El salón no tardó en llenarse de estrellas. Ahí estaban Gary Cooper, Dean Martin, Kim Novak, Tony Curtis, Janet Leigh, Frank Sinatra, Rock Hudson, Kirk Douglas y Charlton Heston. Marilyn se sentó con Joshua Logan y Henry Fonda, que se pasó el almuerzo escuchando un partido de béisbol con un pinganillo metido en la oreja. En otra mesa, Judy Garland le decía a Shelly Winters que deberían emborracharse y empezar a silbar y a abuchear al pequeño huésped.
A unos metros de allí, alguien lanzó un tomate al coche del ruso, con tan mala suerte que le dio al del jefe de policía de la ciudad. Cuando Kruschev entró en la sala, Elizabeth Taylor se subió a una mesa para verlo bien y luego se sentó ante las fuentes de gambas y pichones. El comisario Parker, que seguía pensando en el tomate, le susurró a Henry Cabot Lodge que no podía garantizar la seguridad del soviético en Disneylandia y decidieron cancelar la excursión.
Tras el banquete, Skouras se levantó, saludó cariñosamente a Nikita y, cuando cesaron las carcajadas, contó que gracias al sistema estadounidense de igualdad de oportunidades pasó de ser un niño pobre que había emigrado de Grecia a presidir aquel estudio. El gobernante replicó que él llevaba trabajando desde que aprendió a andar y que antes de cumplir 15 años pastoreó ovejas y vacas para capitalistas y estuvo empleado en una fábrica, una mina de carbón y una planta química. “¿Y quién soy ahora?”, exclamó. “Ahora soy el primer ministro de la gran Unión Soviética”.
Y siguió contando historias y alardeando de su patria hasta que se acordó de Disneylandia.
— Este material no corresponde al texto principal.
-- pv_equiv track=rewrite | github.com/agent-persona/personas-pipeline | crawler/crawler/feature_crawler/platforms/linkedin/connector_browser.py | _split_section_blob
-- ===== SOURCE A (Python) =====
-- def _split_section_blob(blob: str) -> list[str]:
--     """Split a raw section text blob into individual items heuristically."""
--     lines = [line.strip() for line in blob.split("\n") if line.strip()]
--     if len(lines) <= 1:
--         return [blob.strip()] if blob.strip() else []
--     items: list[str] = []
--     current: list[str] = []
--     for line in lines:
--         if len(line.split()) >= 3 and current and (
--             line[0].isupper() or line.startswith("·")
--         ):
--             combined = " ".join(current)
--             if len(combined.split()) >= 4:
--                 items.append(combined)
--             current = [line]
--         else:
--             current.append(line)
--     if current:
--         combined = " ".join(current)
--         if len(combined.split()) >= 4:
--             items.append(combined)
--     return items if items else ([blob.strip()] if len(blob.split()) >= 4 else [])
-- ===== SOURCE B (Python) =====
-- def _is_boundary(line: str) -> bool:
--     return len(line.split()) >= 3 and (line[0].isupper() or line.startswith("·"))
--
--
-- def _split_section_blob(blob: str) -> list[str]:
--     """Split a raw section text blob into individual items heuristically."""
--     lines = [line.strip() for line in blob.split("\n") if line.strip()]
--     if len(lines) <= 1:
--         return [blob.strip()] if blob.strip() else []
--     items: list[str] = []
--     while lines:
--         k = 1
--         while k < len(lines) and not _is_boundary(lines[k]):
--             k += 1
--         chunk = " ".join(lines[:k])
--         if len(chunk.split()) >= 4:
--             items.append(chunk)
--         lines = lines[k:]
--     return items if items else ([blob.strip()] if len(blob.split()) >= 4 else [])
-- ===== Notes on version B (the rewrite author's own statement) =====
-- stated objective: alternative
-- what changed: A accumulates lines into a running buffer and flushes the buffer whenever a boundary line arrives (plus a trailing flush); B instead repeatedly scans ahead to the next boundary, slices that whole chunk off the line list at once, and emits it if it has >= 4 words, with no carried buffer or final flush.
import Mathlib
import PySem

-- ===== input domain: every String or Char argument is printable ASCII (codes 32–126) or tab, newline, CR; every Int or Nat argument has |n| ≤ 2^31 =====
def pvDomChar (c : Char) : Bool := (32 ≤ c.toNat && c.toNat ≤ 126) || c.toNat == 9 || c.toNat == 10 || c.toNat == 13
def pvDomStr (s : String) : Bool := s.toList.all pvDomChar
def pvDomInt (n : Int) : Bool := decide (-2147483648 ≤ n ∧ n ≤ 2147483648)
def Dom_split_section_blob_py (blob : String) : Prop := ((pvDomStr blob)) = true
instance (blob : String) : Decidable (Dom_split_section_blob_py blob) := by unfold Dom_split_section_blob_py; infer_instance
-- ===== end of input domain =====

-- B re-decomposes A's accumulate-and-flush loop as "repeatedly split off the next chunk"
-- (scan ahead to the next boundary line, slice that chunk off, emit it if it has ≥ 4 words);
-- objective: alternative decomposition, same cost.

-- ===== PORT A =====
-- line[0].isupper() on a 1-char slice of an ASCII line = Chars.isupper of that char (exact on Dom);
-- the comprehension keeps only nonempty stripped lines, so Python's line[0] never raises and pyGet? is never none.
def pvFirstUpper (line : String) : Bool :=
  (PySem.Str.pyGet? line 0).elim false PySem.Chars.isupper

-- the body of A's `for line in lines` loop, state = (items, current)
def pvStepA (st : List String × List String) (line : String) : List String × List String :=
  if decide ((PySem.Str.split₀ line).length ≥ 3) && !st.2.isEmpty
      && (pvFirstUpper line || PySem.Str.startswith line "·") then
    let combined := PySem.Str.join " " st.2
    let items := if (PySem.Str.split₀ combined).length ≥ 4 then st.1 ++ [combined] else st.1
    (items, [line])
  else
    (st.1, st.2 ++ [line])

-- A's trailing `if current:` flush
def pvFlushA (st : List String × List String) : List String :=
  if st.2.isEmpty then st.1
  else
    let combined := PySem.Str.join " " st.2
    if (PySem.Str.split₀ combined).length ≥ 4 then st.1 ++ [combined] else st.1

def split_section_blob_py (blob : String) : List String :=
  let lines := (((PySem.Str.split? blob "\n").getD []).map PySem.Str.strip).filter (fun l => !(l == ""))
  if lines.length ≤ 1 then
    if !(PySem.Str.strip blob == "") then [PySem.Str.strip blob] else []
  else
    let items := pvFlushA (lines.foldl pvStepA ([], []))
    if !items.isEmpty then items
    else if (PySem.Str.split₀ blob).length ≥ 4 then [PySem.Str.strip blob] else []

-- ===== PORT B =====
-- Source B's _is_boundary
def pvIsBoundary (line : String) : Bool :=
  decide ((PySem.Str.split₀ line).length ≥ 3)
    && (pvFirstUpper line || PySem.Str.startswith line "·")

-- Source B's inner `while k < len(lines) and not _is_boundary(lines[k])` scan, counted over lines[1:]
def pvScanLen : List String → Nat
  | [] => 0
  | l :: rest => if pvIsBoundary l then 0 else pvScanLen rest + 1

-- Source B's outer `while lines:` loop: split the next chunk off, emit it if it has ≥ 4 words
def pvAltLoop (lines items : List String) : List String :=
  match lines with
  | [] => items
  | l :: rest =>
    let k := pvScanLen rest
    let chunk := PySem.Str.join " " (l :: rest.take k)
    let items' := if (PySem.Str.split₀ chunk).length ≥ 4 then items ++ [chunk] else items
    pvAltLoop (rest.drop k) items'
termination_by lines.length
decreasing_by simp [List.length_drop]

def split_section_blob_py_alt (blob : String) : List String :=
  let lines := (((PySem.Str.split? blob "\n").getD []).map PySem.Str.strip).filter (fun l => !(l == ""))
  if lines.length ≤ 1 then
    if !(PySem.Str.strip blob == "") then [PySem.Str.strip blob] else []
  else
    let items := pvAltLoop lines []
    if !items.isEmpty then items
    else if (PySem.Str.split₀ blob).length ≥ 4 then [PySem.Str.strip blob] else []

-- ===== PRECONDITION & SPEC =====
def Spec_split_section_blob_py (blob : String) (out : List String) : Prop := out = split_section_blob_py_alt blob
instance (blob : String) (out : List String) : Decidable (Spec_split_section_blob_py blob out) := by unfold Spec_split_section_blob_py; infer_instance

-- ===== CLAIM (what is proved, stated in full; the proofs are below) =====
def Claim_equal_split_section_blob_py : Prop := ∀ (blob : String), Dom_split_section_blob_py blob → Spec_split_section_blob_py blob (split_section_blob_py blob)

-- ===== LEMMAS AND PROOFS =====

-- proof helper: append a chunk to items if it has ≥ 4 words
def pvEmit (chunk : String) (items : List String) : List String :=
  if (PySem.Str.split₀ chunk).length ≥ 4 then items ++ [chunk] else items

lemma pvAltLoop_nil (items : List String) : pvAltLoop [] items = items := by
  rw [pvAltLoop.eq_def]

lemma pvAltLoop_cons (l : String) (rest items : List String) :
    pvAltLoop (l :: rest) items =
      pvAltLoop (rest.drop (pvScanLen rest))
        (pvEmit (PySem.Str.join " " (l :: rest.take (pvScanLen rest))) items) := by
  rw [pvAltLoop.eq_def]
  simp [pvEmit]

-- proof helper: common structural form of both loops, with an explicit current chunk `cur`
def pvRun : List String → List String → List String → List String
  | cur, [], items => pvEmit (PySem.Str.join " " cur) items
  | cur, l :: rest, items =>
      if pvIsBoundary l then pvRun [l] rest (pvEmit (PySem.Str.join " " cur) items)
      else pvRun (cur ++ [l]) rest items

lemma pvStepA_boundary (st : List String × List String) (line : String)
    (hc : st.2 ≠ []) (hb : pvIsBoundary line = true) :
    pvStepA st line = (pvEmit (PySem.Str.join " " st.2) st.1, [line]) := by
  rw [pvIsBoundary, Bool.and_eq_true] at hb
  rw [pvStepA, if_pos]
  · rfl
  · rw [Bool.and_eq_true, Bool.and_eq_true]
    exact ⟨⟨hb.1, by simp [hc]⟩, hb.2⟩

lemma pvStepA_not_boundary (st : List String × List String) (line : String)
    (hb : pvIsBoundary line = false) :
    pvStepA st line = (st.1, st.2 ++ [line]) := by
  rw [pvIsBoundary] at hb
  rw [pvStepA, if_neg]
  rcases Bool.and_eq_false_iff.mp hb with h | h <;>
    simp only [h, Bool.false_and, Bool.and_false, Bool.false_eq_true, not_false_eq_true]

-- A's loop-and-flush equals the common form
lemma foldA_eq_pvRun (ls : List String) : ∀ cur items, cur ≠ [] →
    pvFlushA (ls.foldl pvStepA (items, cur)) = pvRun cur ls items := by
  induction ls with
  | nil =>
    intro cur items hcur
    simp [pvFlushA, pvRun, pvEmit, hcur]
  | cons l rest ih =>
    intro cur items hcur
    by_cases hb : pvIsBoundary l = true
    · rw [List.foldl_cons, pvStepA_boundary (items, cur) l hcur hb,
        ih [l] _ (by simp), pvRun, if_pos hb]
    · have hb' : pvIsBoundary l = false := by simpa using hb
      rw [List.foldl_cons, pvStepA_not_boundary (items, cur) l hb',
        ih (cur ++ [l]) items (by simp), pvRun, if_neg hb]

-- the common form equals B's chunk-at-a-time loop
lemma pvRun_eq_altLoop (ls : List String) : ∀ cur items,
    pvRun cur ls items =
      pvAltLoop (ls.drop (pvScanLen ls))
        (pvEmit (PySem.Str.join " " (cur ++ ls.take (pvScanLen ls))) items) := by
  induction ls with
  | nil =>
    intro cur items
    simp [pvRun, pvScanLen, pvAltLoop_nil]
  | cons l rest ih =>
    intro cur items
    by_cases hb : pvIsBoundary l = true
    · rw [pvRun, if_pos hb]
      rw [ih [l] (pvEmit (PySem.Str.join " " cur) items)]
      rw [pvScanLen, if_pos hb]
      simp only [List.take_zero, List.drop_zero, List.append_nil]
      rw [pvAltLoop_cons]
      simp
    · have hb' : pvIsBoundary l = false := by simpa using hb
      rw [pvRun, if_neg hb]
      rw [ih (cur ++ [l]) items]
      rw [pvScanLen, if_neg hb]
      simp [List.append_assoc]

lemma altLoop_cons_eq_pvRun (l : String) (rest items : List String) :
    pvAltLoop (l :: rest) items = pvRun [l] rest items := by
  rw [pvRun_eq_altLoop, pvAltLoop_cons]
  simp

lemma loopA_eq_loopB (lines : List String) (h : lines ≠ []) :
    pvFlushA (lines.foldl pvStepA ([], [])) = pvAltLoop lines [] := by
  cases lines with
  | nil => exact absurd rfl h
  | cons l rest =>
    have hfirst : pvStepA ([], []) l = ([], [l]) := by
      rw [pvStepA, if_neg] <;> simp
    rw [List.foldl_cons, hfirst, foldA_eq_pvRun rest [l] [] (by simp),
      altLoop_cons_eq_pvRun]

-- ===== VERDICT (by name: the statement is the Claim_ definition above) =====
theorem split_section_blob_py_spec : Claim_equal_split_section_blob_py := by
  intro blob _
  unfold Spec_split_section_blob_py split_section_blob_py split_section_blob_py_alt
  set lines := (((PySem.Str.split? blob "\n").getD []).map PySem.Str.strip).filter (fun l => !(l == "")) with hl
  by_cases hlen : lines.length ≤ 1
  · simp [hlen]
  · have hne : lines ≠ [] := by
      intro h; rw [h] at hlen; simp at hlen
    simp only [hlen, if_false]
    rw [loopA_eq_loopB lines hne]
-- pv_equiv track=rewrite | github.com/TeodoraLazaroiu/FMI-Materials | Inteligenta Artificiala/Invatare Automata/Colocviu/Lazaroiu_Teodora_241_solutie_1.py | similaritate
-- ===== SOURCE A (Python) =====
-- def similaritate(s1, s2, p):
--     count = 0
--     s1 = [x for x in s1]
--     s2 = [x for x in s2]
--     for i in range(0, len(s1) - p + 1):
--         for j in range(0, len(s2) - p + 1):
--             if s1[i:i+p] == s2[j:j+p]:
--                 count = count + 1
--
--     return count
-- ===== SOURCE B (Python) =====
-- def similaritate(s1, s2, p):
--     counts = {}
--     for j in range(0, len(s2) - p + 1):
--         g = s2[j:j+p]
--         counts[g] = counts.get(g, 0) + 1
--     total = 0
--     for i in range(0, len(s1) - p + 1):
--         total = total + counts.get(s1[i:i+p], 0)
--     return total
-- ===== Notes on version B (the rewrite author's own statement) =====
-- stated objective: faster
-- what changed: Replaces the nested all-pairs slice comparison with a one-pass hash count of s2's p-grams followed by a one-pass lookup sum over s1's p-grams.
import Mathlib
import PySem

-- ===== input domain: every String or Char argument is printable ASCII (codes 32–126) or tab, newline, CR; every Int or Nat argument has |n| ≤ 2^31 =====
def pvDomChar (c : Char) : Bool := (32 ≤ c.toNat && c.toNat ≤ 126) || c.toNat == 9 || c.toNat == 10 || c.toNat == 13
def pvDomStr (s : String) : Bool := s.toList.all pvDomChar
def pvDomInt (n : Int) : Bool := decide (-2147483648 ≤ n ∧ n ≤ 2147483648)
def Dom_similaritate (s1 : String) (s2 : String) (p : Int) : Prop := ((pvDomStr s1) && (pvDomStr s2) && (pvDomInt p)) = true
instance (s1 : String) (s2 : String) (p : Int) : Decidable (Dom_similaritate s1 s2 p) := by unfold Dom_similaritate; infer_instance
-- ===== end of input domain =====

-- B replaces A's nested all-pairs slice comparison by a single hash count of s2's p-grams
-- plus a lookup sum over s1's p-grams (objective: faster, asymptotic).


-- ===== PORT A =====
def similaritate (s1 : String) (s2 : String) (p : Int) : Int :=
  let l1 := s1.toList
  let l2 := s2.toList
  (PySem.List.pyRange 0 ((l1.length : Int) - p + 1) 1).foldl (fun count i =>
    (PySem.List.pyRange 0 ((l2.length : Int) - p + 1) 1).foldl (fun count j =>
      if PySem.List.slice l1 (some i) (some (i + p)) == PySem.List.slice l2 (some j) (some (j + p))
      then count + 1 else count) count) 0

-- ===== PORT B =====
def similaritate_alt (s1 : String) (s2 : String) (p : Int) : Int :=
  let l1 := s1.toList
  let l2 := s2.toList
  let counts : PySem.Dict (List Char) Int :=
    (PySem.List.pyRange 0 ((l2.length : Int) - p + 1) 1).foldl (fun d j =>
      d.insert (PySem.List.slice l2 (some j) (some (j + p)))
        (d.getD (PySem.List.slice l2 (some j) (some (j + p))) 0 + 1)) PySem.Dict.empty
  (PySem.List.pyRange 0 ((l1.length : Int) - p + 1) 1).foldl (fun total i =>
    total + counts.getD (PySem.List.slice l1 (some i) (some (i + p))) 0) 0

-- ===== PRECONDITION & SPEC =====
def Spec_similaritate (s1 : String) (s2 : String) (p : Int) (out : Int) : Prop := out = similaritate_alt s1 s2 p
instance (s1 : String) (s2 : String) (p : Int) (out : Int) : Decidable (Spec_similaritate s1 s2 p out) := by unfold Spec_similaritate; infer_instance

-- ===== CLAIM (what is proved, stated in full; the proofs are below) =====
def Claim_equal_similaritate : Prop := ∀ (s1 : String) (s2 : String) (p : Int), Dom_similaritate s1 s2 p → Spec_similaritate s1 s2 p (similaritate s1 s2 p)

-- ===== LEMMAS AND PROOFS =====

-- A's inner loop counts how many s2-grams equal the current s1-gram.
theorem pv_inner_count (l1 l2 : List Char) (p : Int) (i c : Int) :
    (PySem.List.pyRange 0 ((l2.length : Int) - p + 1) 1).foldl (fun count j =>
      if PySem.List.slice l1 (some i) (some (i + p)) == PySem.List.slice l2 (some j) (some (j + p))
      then count + 1 else count) c
    = c + (((PySem.List.pyRange 0 ((l2.length : Int) - p + 1) 1).map
        (fun j => PySem.List.slice l2 (some j) (some (j + p)))).count
        (PySem.List.slice l1 (some i) (some (i + p))) : Int) := by
  rw [← List.foldl_map (f := fun j => PySem.List.slice l2 (some j) (some (j + p)))
    (g := fun count g => if PySem.List.slice l1 (some i) (some (i + p)) == g then count + 1 else count)]
  simp only [BEq.comm]
  exact PySem.List.foldl_beq_add_one _ _ _

-- B's dict lookup is the same count.
theorem pv_dict_count (l2 : List Char) (p : Int) (v : List Char) :
    (((PySem.List.pyRange 0 ((l2.length : Int) - p + 1) 1).foldl (fun d j =>
        d.insert (PySem.List.slice l2 (some j) (some (j + p)))
          (d.getD (PySem.List.slice l2 (some j) (some (j + p))) 0 + 1))
        (PySem.Dict.empty : PySem.Dict (List Char) Int)).getD v 0)
    = (((PySem.List.pyRange 0 ((l2.length : Int) - p + 1) 1).map
        (fun j => PySem.List.slice l2 (some j) (some (j + p)))).count v : Int) := by
  rw [← List.foldl_map (f := fun j => PySem.List.slice l2 (some j) (some (j + p)))
    (g := fun d : PySem.Dict (List Char) Int => fun g => d.insert g (d.getD g 0 + 1))]
  rw [PySem.Dict.getD_foldl_insert_add_one]
  simp [PySem.Dict.getD_empty]

-- ===== VERDICT (by name: the statement is the Claim_ definition above) =====
theorem similaritate_spec : Claim_equal_similaritate := by
  intro s1 s2 p _
  unfold Spec_similaritate similaritate similaritate_alt
  refine PySem.List.foldl_congr_mem _ _ _ _ (fun c i _ => ?_)
  rw [pv_inner_count, pv_dict_count]
-- pv_equiv track=rewrite | github.com/rupeshmohanty/Competitive-programming-problems | Python/GeeksforGeeks/GFG Practice/maxMatrix.py | sqMatrix
-- ===== SOURCE A (Python) =====
-- def sqMatrix(A):
--     res = []
--
--     for i in range(len(A)):
--         temp = []
--         for j in range(len(A[i])-1):
--             if A[i][j] == 1 and A[i][j+1] == 1:
--                 temp.append([A[i][j],A[i][j+1]])
--             else:
--                 temp = []
--         res.append(temp)
--
--     return res
-- ===== SOURCE B (Python) =====
-- def sqMatrix(A):
--     res = []
--     for row in A:
--         s = len(row)
--         while s > 0 and row[s - 1] == 1:
--             s -= 1
--         res.append([[row[j], row[j + 1]] for j in range(s, len(row) - 1)])
--     return res
-- ===== Notes on version B (the rewrite author's own statement) =====
-- stated objective: alternative
-- what changed: Replaces A's left-to-right reset-on-mismatch sweep (which rebuilds and discards pair lists) with a right-to-left scan locating the start of the trailing run of 1s, then a single suffix-only pass building the pairs.
import Mathlib
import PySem

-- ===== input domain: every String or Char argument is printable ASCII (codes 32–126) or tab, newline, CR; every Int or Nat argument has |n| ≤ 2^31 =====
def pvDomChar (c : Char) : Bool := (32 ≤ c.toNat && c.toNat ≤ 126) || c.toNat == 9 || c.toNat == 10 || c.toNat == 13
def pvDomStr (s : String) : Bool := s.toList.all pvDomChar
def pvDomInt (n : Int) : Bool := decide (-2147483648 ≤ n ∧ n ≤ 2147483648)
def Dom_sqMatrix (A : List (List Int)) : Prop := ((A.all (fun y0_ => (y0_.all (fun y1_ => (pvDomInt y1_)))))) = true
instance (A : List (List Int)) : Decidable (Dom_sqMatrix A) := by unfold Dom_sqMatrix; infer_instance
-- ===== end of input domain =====

-- B replaces A's reset-on-mismatch sweep by a backward scan for the trailing 1-run plus a suffix-only build pass; alternative decomposition, same cost.

-- ===== PORT A =====
-- inner loop: for j in range(len(row)-1): append pair / reset temp
def sqInnerA (row : List Int) : List (List Int) :=
  (List.range (row.length - 1)).foldl
    (fun temp j =>
      if row.getD j 0 = 1 ∧ row.getD (j + 1) 0 = 1 then
        temp ++ [[row.getD j 0, row.getD (j + 1) 0]]
      else [])
    []

def sqMatrix (A : List (List Int)) : List (List (List Int)) :=
  A.foldl (fun res row => res ++ [sqInnerA row]) []

-- ===== PORT B =====
-- while s > 0 and row[s-1] == 1: s -= 1
def sqScanB (row : List Int) : Nat → Nat
  | 0 => 0
  | s + 1 => if row.getD s 0 = 1 then sqScanB row s else s + 1

-- [[row[j], row[j+1]] for j in range(s, len(row)-1)]
def sqInnerB (row : List Int) : List (List Int) :=
  let s := sqScanB row row.length
  (List.range' s (row.length - 1 - s)).map (fun j => [row.getD j 0, row.getD (j + 1) 0])

def sqMatrix_alt (A : List (List Int)) : List (List (List Int)) :=
  A.map sqInnerB

-- ===== PRECONDITION & SPEC =====
def Spec_sqMatrix (A : List (List Int)) (out : List (List (List Int))) : Prop := out = sqMatrix_alt A
instance (A : List (List Int)) (out : List (List (List Int))) : Decidable (Spec_sqMatrix A out) := by unfold Spec_sqMatrix; infer_instance

-- ===== CLAIM (what is proved, stated in full; the proofs are below) =====
def Claim_equal_sqMatrix : Prop := ∀ (A : List (List Int)), Dom_sqMatrix A → Spec_sqMatrix A (sqMatrix A)

-- ===== LEMMAS AND PROOFS =====

-- reset point of A's inner loop after n steps
def sqRP (row : List Int) : Nat → Nat
  | 0 => 0
  | n + 1 => if row.getD n 0 = 1 ∧ row.getD (n + 1) 0 = 1 then sqRP row n else n + 1

theorem sqRP_le (row : List Int) (n : Nat) : sqRP row n ≤ n := by
  induction n with
  | zero => simp [sqRP]
  | succ m ih => unfold sqRP; split_ifs with h; exact Nat.le_trans ih (Nat.le_succ m); exact Nat.le_refl _

theorem sqScanB_le (row : List Int) (s : Nat) : sqScanB row s ≤ s := by
  induction s with
  | zero => simp [sqScanB]
  | succ m ih => unfold sqScanB; split_ifs with h; exact Nat.le_trans ih (Nat.le_succ m); exact Nat.le_refl _

-- characterisation of A's inner loop: its state after n steps is the pairs from sqRP row n to n
theorem sqInnerA_char (row : List Int) (n : Nat) :
    (List.range n).foldl
      (fun temp j =>
        if row.getD j 0 = 1 ∧ row.getD (j + 1) 0 = 1 then
          temp ++ [[row.getD j 0, row.getD (j + 1) 0]]
        else [])
      []
    = (List.range' (sqRP row n) (n - sqRP row n)).map
        (fun j => [row.getD j 0, row.getD (j + 1) 0]) := by
  induction n with
  | zero => simp [sqRP]
  | succ m ih =>
    rw [List.range_succ, List.foldl_append, ih, List.foldl_cons, List.foldl_nil]
    by_cases h : row.getD m 0 = 1 ∧ row.getD (m + 1) 0 = 1
    · have hrp : sqRP row (m + 1) = sqRP row m := by
        simp only [sqRP]; rw [if_pos h]
      have hle := sqRP_le row m
      have hcount : m + 1 - sqRP row (m + 1) = (m - sqRP row m) + 1 := by rw [hrp]; omega
      have hm : sqRP row m + 1 * (m - sqRP row m) = m := by omega
      rw [if_pos h, hcount, hrp, List.range'_concat, List.map_append, hm]
      simp
    · have hrp : sqRP row (m + 1) = m + 1 := by
        simp only [sqRP]; rw [if_neg h]
      rw [if_neg h, hrp, Nat.sub_self, List.range'_zero, List.map_nil]

-- the reset point of A equals B's backward-scan start (clipped at n)
theorem sqRP_eq_min (row : List Int) (n : Nat) :
    sqRP row n = min (sqScanB row (n + 1)) n := by
  induction n with
  | zero =>
    simp [sqRP, sqScanB]
  | succ m ih =>
    by_cases h1 : row.getD (m + 1) 0 = 1
    · have hb : sqScanB row (m + 1 + 1) = sqScanB row (m + 1) := by
        simp only [sqScanB]; rw [if_pos h1]
      by_cases h0 : row.getD m 0 = 1
      · have hP : row.getD m 0 = 1 ∧ row.getD (m + 1) 0 = 1 := ⟨h0, h1⟩
        have hrp : sqRP row (m + 1) = sqRP row m := by
          simp only [sqRP]; rw [if_pos hP]
        have hb2 : sqScanB row (m + 1) = sqScanB row m := by
          simp only [sqScanB]; rw [if_pos h0]
        have hle : sqScanB row m ≤ m := sqScanB_le row m
        rw [hrp, ih, hb, hb2]
        omega
      · have hP : ¬(row.getD m 0 = 1 ∧ row.getD (m + 1) 0 = 1) := fun hp => h0 hp.1
        have hrp : sqRP row (m + 1) = m + 1 := by
          simp only [sqRP]; rw [if_neg hP]
        have hb2 : sqScanB row (m + 1) = m + 1 := by
          simp only [sqScanB]; rw [if_neg h0]
        rw [hrp, hb, hb2]; omega
    · have hP : ¬(row.getD m 0 = 1 ∧ row.getD (m + 1) 0 = 1) := fun hp => h1 hp.2
      have hrp : sqRP row (m + 1) = m + 1 := by
        simp only [sqRP]; rw [if_neg hP]
      have hb : sqScanB row (m + 1 + 1) = m + 1 + 1 := by
        simp only [sqScanB]; rw [if_neg h1]
      rw [hrp, hb]; omega

theorem sqInner_eq (row : List Int) : sqInnerA row = sqInnerB row := by
  unfold sqInnerA sqInnerB
  rw [sqInnerA_char]
  rcases row with _ | ⟨x, xs⟩
  · simp [sqRP, sqScanB]
  · set L := (x :: xs).length with hL
    have hL1 : L - 1 + 1 = L := by simp [hL]
    have hrp := sqRP_eq_min (x :: xs) (L - 1)
    rw [hL1] at hrp
    set t := sqScanB (x :: xs) L with ht
    have htle : t ≤ L := sqScanB_le (x :: xs) L
    by_cases hc : t ≤ L - 1
    · rw [hrp, Nat.min_eq_left hc]
    · have h1 : L - 1 - sqRP (x :: xs) (L - 1) = 0 := by
        rw [hrp]; omega
      have h2 : L - 1 - t = 0 := by omega
      simp only [h1, h2, List.range'_zero, List.map_nil]

theorem sqMatrix_foldl (A : List (List Int)) (acc : List (List (List Int))) :
    A.foldl (fun res row => res ++ [sqInnerA row]) acc = acc ++ A.map sqInnerA := by
  induction A generalizing acc with
  | nil => simp
  | cons r rs ih => simp [List.foldl_cons, ih]

-- ===== VERDICT (by name: the statement is the Claim_ definition above) =====
theorem sqMatrix_spec : Claim_equal_sqMatrix := by
  intro A _
  unfold Spec_sqMatrix sqMatrix sqMatrix_alt
  rw [sqMatrix_foldl]
  simp [sqInner_eq]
No entendía por qué no podía ir. “¿Qué pasa? ¿Es que hay una epidemia de cólera allí? ¿Es que los gánsteres se han hecho dueños de aquello? (…) ¿Qué hago entonces, quieren que me suicide?”. Los asistentes se miraban contrariados. Algunos se reían, otros se revolvían incómodos en sus asientos. Marilyn lo observaba agitar los brazos en el aire y quejarse de aquella injusticia, cada vez más rojo y más furioso. “Creía que, cuando viniera, mi seguridad no consistiría en estar dentro de un coche a prueba de balas sudando y achicharrándome bajo su sol durante horas y horas (…) Pensé que podría caminar libremente entre el pueblo libre estadounidense”. Kruschev estaba decepcionado, pero al cabo de un rato se calmó y pidió disculpas por la pataleta.
Luego Skouras lo condujo al rodaje de Can-Can, el musical de Cole Porter protagonizado por Shirley MacLaine que al ruso le pareció un espectáculo degradante (“La cara de un hombre siempre es más hermosa que su culo”, diría después). Por el camino le presentaron a Marilyn y la miró, según declararía ella más tarde, “como un hombre mira a una mujer”. “Es usted una jovencita muy pero que muy encantadora”, lo oyeron decir. “Mi marido le envía saludos”, contestó ella. Y añadió que deberían hacerse más cosas como esa para favorecer el entendimiento entre ambos países. Ya en casa, le confesó a su asistenta que el premier le había apretado la mano durante tanto tiempo y con tanta fuerza que llegó a pensar que quería rompérsela. “Peor hubiera sido tener que besarle”, sentenció. Su descripción del mandatario era contundente: “Es gordo y feo, tiene verrugas en la cara y además en vez de hablar ladra. Dime a quién le gustaría ser comunista con un presidente como ese…”.
La segunda semana del viaje, el señor K se había metido en el bolsillo a toda la población, que lo seguía allá donde iba. De pronto, el recelo se había transformado en expectación. Hasta los medios lamentaron que aquel tipo iracundo y socarrón tuviera que marcharse. Antes de volver a Moscú, y sin haber llegado a ningún acuerdo con su adversario, Kruschev regaló a los nietos de Eisenhower unas insignias con la estrella roja.